Falling Process

by  Ann Milliken Pederson

 

We were meant to fall: never created perfect in the first place. Falling is what leaves do best when the season turns from the hot intensity of summer to the crisp, chilly air of fall. My hibiscus is still radiating with the warmth of summer even as it is brought into the light of my south facing window where it will stay until next spring. The intensity of color—the pink of hibiscus and the orange and gold of leaves alert my eyes to pay attention. I always claim that fall is my favorite season. However, when school starts and the stacks of papers waiting to be graded loom in front of me, my view of life dulls and exhausts the joy and beauty of this season I so love. The colors turn pale in light of what I feel I must do. Why do I always associate falling with failing? Falling is what leaves do best and so I must take their cue. I need to learn to fall—to let go, again and again. Falling into piles of leaves, into the sun warmed days with a tinge of cold, falling into the breeze that will soon blow with frigidity. Falling and letting go of all those burdens that cloud my vision. Letting go of the cataracts of lists and expectations that cloud my view. Learning to fall like leaves into the brilliance of transitions and color so that something new can become again.

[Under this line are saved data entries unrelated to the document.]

-- pv_equiv track=rewrite | github.com/rogerlew/wepppy | tools/check_broad_exceptions.py | _is_markdown_table_delimiter
-- ===== SOURCE A (Python) =====
-- from typing import Iterable, Sequence
--
-- def _is_markdown_table_delimiter(cells: Sequence[str]) -> bool:
--     for cell in cells:
--         token = cell.strip()
--         if not token:
--             continue
--         if any(ch not in "-: " for ch in token):
--             return False
--     return True
-- ===== SOURCE B (Python) =====
-- def _is_markdown_table_delimiter(cells) -> bool:
--     # Aggregate every character of all stripped cells into ONE set, then a
--     # single subset test against the allowed alphabet decides validity.
--     seen = set()
--     for cell in cells:
--         seen.update(cell.strip())
--     return seen <= set("-: ")
-- ===== Notes on version B (the rewrite author's own statement) =====
-- stated objective: alternative
-- what changed: Instead of validating each cell separately with an early-return per-character membership scan, B aggregates the characters of all stripped cells into one set in a single pass and decides with a single subset test against {'-', ':', ' '}.
import Mathlib
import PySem

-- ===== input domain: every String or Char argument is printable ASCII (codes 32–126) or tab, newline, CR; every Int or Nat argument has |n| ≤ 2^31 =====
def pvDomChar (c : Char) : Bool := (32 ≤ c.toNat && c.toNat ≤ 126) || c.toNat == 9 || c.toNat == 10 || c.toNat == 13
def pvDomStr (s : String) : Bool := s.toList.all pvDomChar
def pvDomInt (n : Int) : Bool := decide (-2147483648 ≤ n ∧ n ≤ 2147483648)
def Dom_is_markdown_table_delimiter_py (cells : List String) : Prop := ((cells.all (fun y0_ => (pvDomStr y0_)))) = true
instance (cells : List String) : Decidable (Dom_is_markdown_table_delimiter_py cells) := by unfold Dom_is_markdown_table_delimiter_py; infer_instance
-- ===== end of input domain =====

-- ===== PORT A =====
-- A: loop over cells; skip empty stripped tokens; fail on any char outside "-: ".
def is_markdown_table_delimiter_py : List String → Bool
  | [] => true
  | cell :: rest =>
    let token := PySem.Chars.strip cell.toList
    if token.isEmpty then is_markdown_table_delimiter_py rest
    else if token.any (fun ch => !("-: ".toList.contains ch)) then false
    else is_markdown_table_delimiter_py rest

-- ===== PORT B =====
-- B: one pass collecting all stripped cells' characters into a set, then one subset test.
def is_markdown_table_delimiter_py_alt (cells : List String) : Bool :=
  let seen : PySem.Set Char :=
    cells.foldl (fun s cell => PySem.Set.update s (PySem.Chars.strip cell.toList)) PySem.Set.empty
  PySem.Set.issubset seen (PySem.Set.ofList "-: ".toList)

-- ===== PRECONDITION & SPEC =====
def Spec_is_markdown_table_delimiter_py (cells : List String) (out : Bool) : Prop := out = is_markdown_table_delimiter_py_alt cells
instance (cells : List String) (out : Bool) : Decidable (Spec_is_markdown_table_delimiter_py cells out) := by unfold Spec_is_markdown_table_delimiter_py; infer_instance

-- ===== CLAIM =====
def Claim_equal_is_markdown_table_delimiter_py : Prop := ∀ (cells : List String), Dom_is_markdown_table_delimiter_py cells → Spec_is_markdown_table_delimiter_py cells (is_markdown_table_delimiter_py cells)

-- ===== LEMMAS AND PROOFS =====

-- membership in B's accumulated set: a char is seen iff it is in some stripped cell (or the seed)
lemma mem_seen (cells : List String) (s : PySem.Set Char) (x : Char) :
    (x ∈ cells.foldl (fun s cell => PySem.Set.update s (PySem.Chars.strip cell.toList)) s) ↔
    x ∈ s ∨ ∃ c ∈ cells, x ∈ PySem.Chars.strip c.toList := by
  induction cells generalizing s with
  | nil => simp
  | cons c rest ih =>
    simp only [List.foldl_cons, ih, PySem.Set.mem_update, List.mem_cons]
    constructor
    · rintro (( h | h) | ⟨d, hd, hx⟩)
      · exact Or.inl h
      · exact Or.inr ⟨c, Or.inl rfl, h⟩
      · exact Or.inr ⟨d, Or.inr hd, hx⟩
    · rintro (h | ⟨d, (rfl | hd), hx⟩)
      · exact Or.inl (Or.inl h)
      · exact Or.inl (Or.inr hx)
      · exact Or.inr ⟨d, hd, hx⟩

-- A returns true iff every char of every stripped cell is in "-: "
lemma a_true_iff (cells : List String) :
    is_markdown_table_delimiter_py cells = true ↔
    ∀ c ∈ cells, ∀ x ∈ PySem.Chars.strip c.toList, x ∈ "-: ".toList := by
  induction cells with
  | nil => simp [is_markdown_table_delimiter_py]
  | cons c rest ih =>
    simp only [is_markdown_table_delimiter_py]
    by_cases he : (PySem.Chars.strip c.toList).isEmpty = true
    · rw [if_pos he, ih]
      have : PySem.Chars.strip c.toList = [] := List.isEmpty_iff.mp he
      constructor
      · intro h d hd
        rcases List.mem_cons.mp hd with rfl | hd
        · rw [this]; intro x hx; cases hx
        · exact h d hd
      · intro h d hd; exact h d (List.mem_cons_of_mem _ hd)
    · rw [if_neg he]
      by_cases ha : (PySem.Chars.strip c.toList).any (fun ch => !("-: ".toList.contains ch)) = true
      · rw [if_pos ha]
        rcases List.any_eq_true.mp ha with ⟨x, hx, hpx⟩
        simp only [Bool.false_eq_true, false_iff]
        intro h
        have hmem := h c (List.mem_cons_self) x hx
        simp at hpx hmem
        rcases hmem with rfl | rfl | rfl <;> simp_all
      · rw [if_neg ha, ih]
        constructor
        · intro h d hd
          rcases List.mem_cons.mp hd with rfl | hd
          · intro x hx
            by_contra hc
            exact ha (List.any_eq_true.mpr ⟨x, hx, by simp; simpa using hc⟩)
          · exact h d hd
        · intro h d hd; exact h d (List.mem_cons_of_mem _ hd)

lemma ab_eq (cells : List String) :
    is_markdown_table_delimiter_py cells = is_markdown_table_delimiter_py_alt cells := by
  rw [Bool.eq_iff_iff, a_true_iff]
  simp only [is_markdown_table_delimiter_py_alt]
  rw [PySem.Set.issubset_iff]
  constructor
  · intro h x hx
    rcases (mem_seen cells PySem.Set.empty x).mp hx with h0 | ⟨c, hc, hxc⟩
    · cases h0
    · exact (PySem.Set.mem_ofList _ _).mpr (h c hc x hxc)
  · intro h c hc x hx
    have := h x ((mem_seen cells PySem.Set.empty x).mpr (Or.inr ⟨c, hc, hx⟩))
    exact (PySem.Set.mem_ofList _ _).mp this

-- ===== VERDICT =====
theorem is_markdown_table_delimiter_py_spec : Claim_equal_is_markdown_table_delimiter_py := by
  intro cells _
  exact ab_eq cells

We were never created perfect in that first time and place, in that Garden that was our home. God said, “Good” and even “very good.” But never, “Perfect” or “Done.” The traditional story of the Fall implies that we fell once upon a time, from some kind of perfection that we will never have again until we reach our heavenly home. But what if we are always falling? What if those stories about Adam and Eve are meant to tell us that falling is built into who we are? Rabbis remind me that the word sin is never used in Genesis 2 and 3 anyway. Sin doesn’t show up in the text until Genesis 4 with the killing of the brother. What if I can learn to fall like the leaves in the fall? Can we learn to let go from the warmth of the summer, dying to its brilliant heat and falling into the warm ground that will use our life to renew the ground, providing fuel for the next spring? Winter brings us into spaces created for rest, hibernation, and restoration. What if falling is learning to embrace our imperfections, our mortality? Atul Gawande’s best seller, Being Mortal, captures our human condition—we are finite, limited, imperfect, marvelous creatures who are not only being mortal, but always becoming mortal. Each day we learn how to live and how to die. Each day is a practice run for our dying and rising, our being and becoming, our falling and rising.

Falling is what leaves are created to do. Falling is what humans are created to do. The leaves become food for the winter ground so that the spring plants return with vigor and green. I am learning to fall, letting go of those branches which hold me up so that I can fall freely into the hands of the One who transforms our fallings into new moments of brilliant new life.